Why can't prime numbers satisfy the Pythagoras Theorem? That is, why can't a set of 3 prime numbers be a Pythagorean triplet?
Hint: If $a,b$ are odd primes, $a^2 + b^2 > 2$ and is even. Hence, the only possibilities are $$ 2^2 + 2^2 = c^2 \\ 2^2 + b^2 = c^2 $$ and they are not possible either because $c - b \ge 2 \implies c^2>2^2 + b^2$.
From $a^2+b^2=c^2$ we get $a^2=c^2-b^2=(c+b)(c-b)$, i.e. a factorization of $a^2$ into two distinct factors $c+b>c-b$. The only such factorizations for the square of a prime is $a^2\cdot 1$, i.e. we conclude $c-b=1$, hence $b=2$, $c=3$. But then $a^2=5$, qea.
The sum of two odd numbers are even, so one of the numbers must be $2$.
If $a$ or $b$ are $2$ we have $a^2+4=c^2$ or $4=(c+a)(c-a)$ Since $c-a$ and $c+a$ have the same parity, this is impossible.
If $c=2$ we have $a^2+b^2=4$ but since $a$ and $b$ are positive, both must be $1$, but $1^2+1^2=2$.
Primes are all odd expect $2$, so if $a, b, c$ don't contain $2$, $a^2 + b^2$ is even but $c^2$ is odd, then $a^2 + b^2 = c^2$ can't be true.
Of course if $c=2$, then $a^2 + b^2 = c^2$ can't be true.

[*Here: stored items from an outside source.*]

-- per-section: A's split-and-index inner loop equals one run of B's automaton
lemma inner_eq (stockcode marker sec : String) (res : List (String × String × String × String × String))
    (hdom : ∀ c ∈ sec.toList, pvDomChar c = true) :
    (PySem.List.pyRange 0 (((PySem.Str.split? sec " ").getD []).length : Int)).foldl (fun result ki =>
      if PySem.Str.findFrom (PySem.List.pyGetD ((PySem.Str.split? sec " ").getD []) ki "") "-" 1 > 0 then
        if isInteger (PySem.Str.slice (PySem.List.pyGetD ((PySem.Str.split? sec " ").getD []) ki "") (some 0) (some 1)) then
          result ++ [(stockcode, marker, "N",
                      PySem.Str.slice (PySem.List.pyGetD ((PySem.Str.split? sec " ").getD []) ki "") (some 0)
                        (some (PySem.Str.findFrom (PySem.List.pyGetD ((PySem.Str.split? sec " ").getD []) ki "") "-" 1)),
                      PySem.Str.slice (PySem.List.pyGetD ((PySem.Str.split? sec " ").getD []) ki "")
                        (some (PySem.Str.findFrom (PySem.List.pyGetD ((PySem.Str.split? sec " ").getD []) ki "") "-" 1 + 1)) none)]
        else
          result ++ [(stockcode, marker,
                      PySem.Str.slice (PySem.List.pyGetD ((PySem.Str.split? sec " ").getD []) ki "") (some 0) (some 1),
                      PySem.Str.slice (PySem.List.pyGetD ((PySem.Str.split? sec " ").getD []) ki "") (some 1)
                        (some (PySem.Str.findFrom (PySem.List.pyGetD ((PySem.Str.split? sec " ").getD []) ki "") "-" 1)),
                      PySem.Str.slice (PySem.List.pyGetD ((PySem.Str.split? sec " ").getD []) ki "")
                        (some (PySem.Str.findFrom (PySem.List.pyGetD ((PySem.Str.split? sec " ").getD []) ki "") "-" 1 + 1)) none)]
      else result) res
    = ((sec.toList ++ [' ']).foldl (pvStep stockcode marker) ((none, [], [], false), res)).2 := by
  have hsplit : (PySem.Str.split? sec " ").getD [] = (pvSplit sec.toList).map String.ofList := by
    simp [PySem.Str.split?, PySem.Chars.split?, splitOn_space]
  rw [PySem.List.foldl_pyRange_zero_pyGetD' ((PySem.Str.split? sec " ").getD []) ""
      (fun result ds =>
        if PySem.Str.findFrom ds "-" 1 > 0 then
          if isInteger (PySem.Str.slice ds (some 0) (some 1)) = true then
            result ++ [(stockcode, marker, "N",
                        PySem.Str.slice ds (some 0) (some (PySem.Str.findFrom ds "-" 1)),
                        PySem.Str.slice ds (some (PySem.Str.findFrom ds "-" 1 + 1)) none)]
          else
            result ++ [(stockcode, marker, PySem.Str.slice ds (some 0) (some 1),
                        PySem.Str.slice ds (some 1) (some (PySem.Str.findFrom ds "-" 1)),
                        PySem.Str.slice ds (some (PySem.Str.findFrom ds "-" 1 + 1)) none)]
        else result) res]
  rw [PySem.List.foldl_congr_mem _ _ (fun res tok => res ++ pvFlushTok stockcode marker tok.toList) _
      (by
        intro acc tok htok
        show _ = acc ++ pvFlushTok stockcode marker tok.toList
        have hchars : ∀ c ∈ tok.toList, pvDomChar c = true := by
          rw [hsplit] at htok
          rcases List.mem_map.mp htok with ⟨u, hu, he⟩
          subst he
          rw [String.toList_ofList]
          exact token_chars sec u hdom hu
        rw [← records_eq stockcode marker tok hchars]
        dsimp only
        split_ifs <;> simp)]
  rw [PySem.List.foldl_append_eq_flatMap]
  rw [hsplit, List.flatMap_map]
  have hrun := run_auto stockcode marker sec.toList [] res
  rw [proc_flatMap, List.nil_append, pvSplit_headI_tail] at hrun
  simp only [String.toList_ofList]
  rw [show ((none, [], [], false) : Option Char × List Char × List Char × Bool) = pvStateOf [] from rfl, hrun]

If $a = 2$, then $c>b$ then $c^2 - b^2 \geq (b+2)^2 - b^2 = 4b + 4 > a^2 $
Hint:
All Pythagorean triples can be written as:
$$ a = k\cdot(m^2 - n^2) ,\ \, b = k\cdot(2mn) ,\ \, c = k\cdot(m^2 + n^2),$$
where $m, n$, and $k$ are positive integers with $m \gt n, m − n$ odd, and with $m$ and $n$ coprime.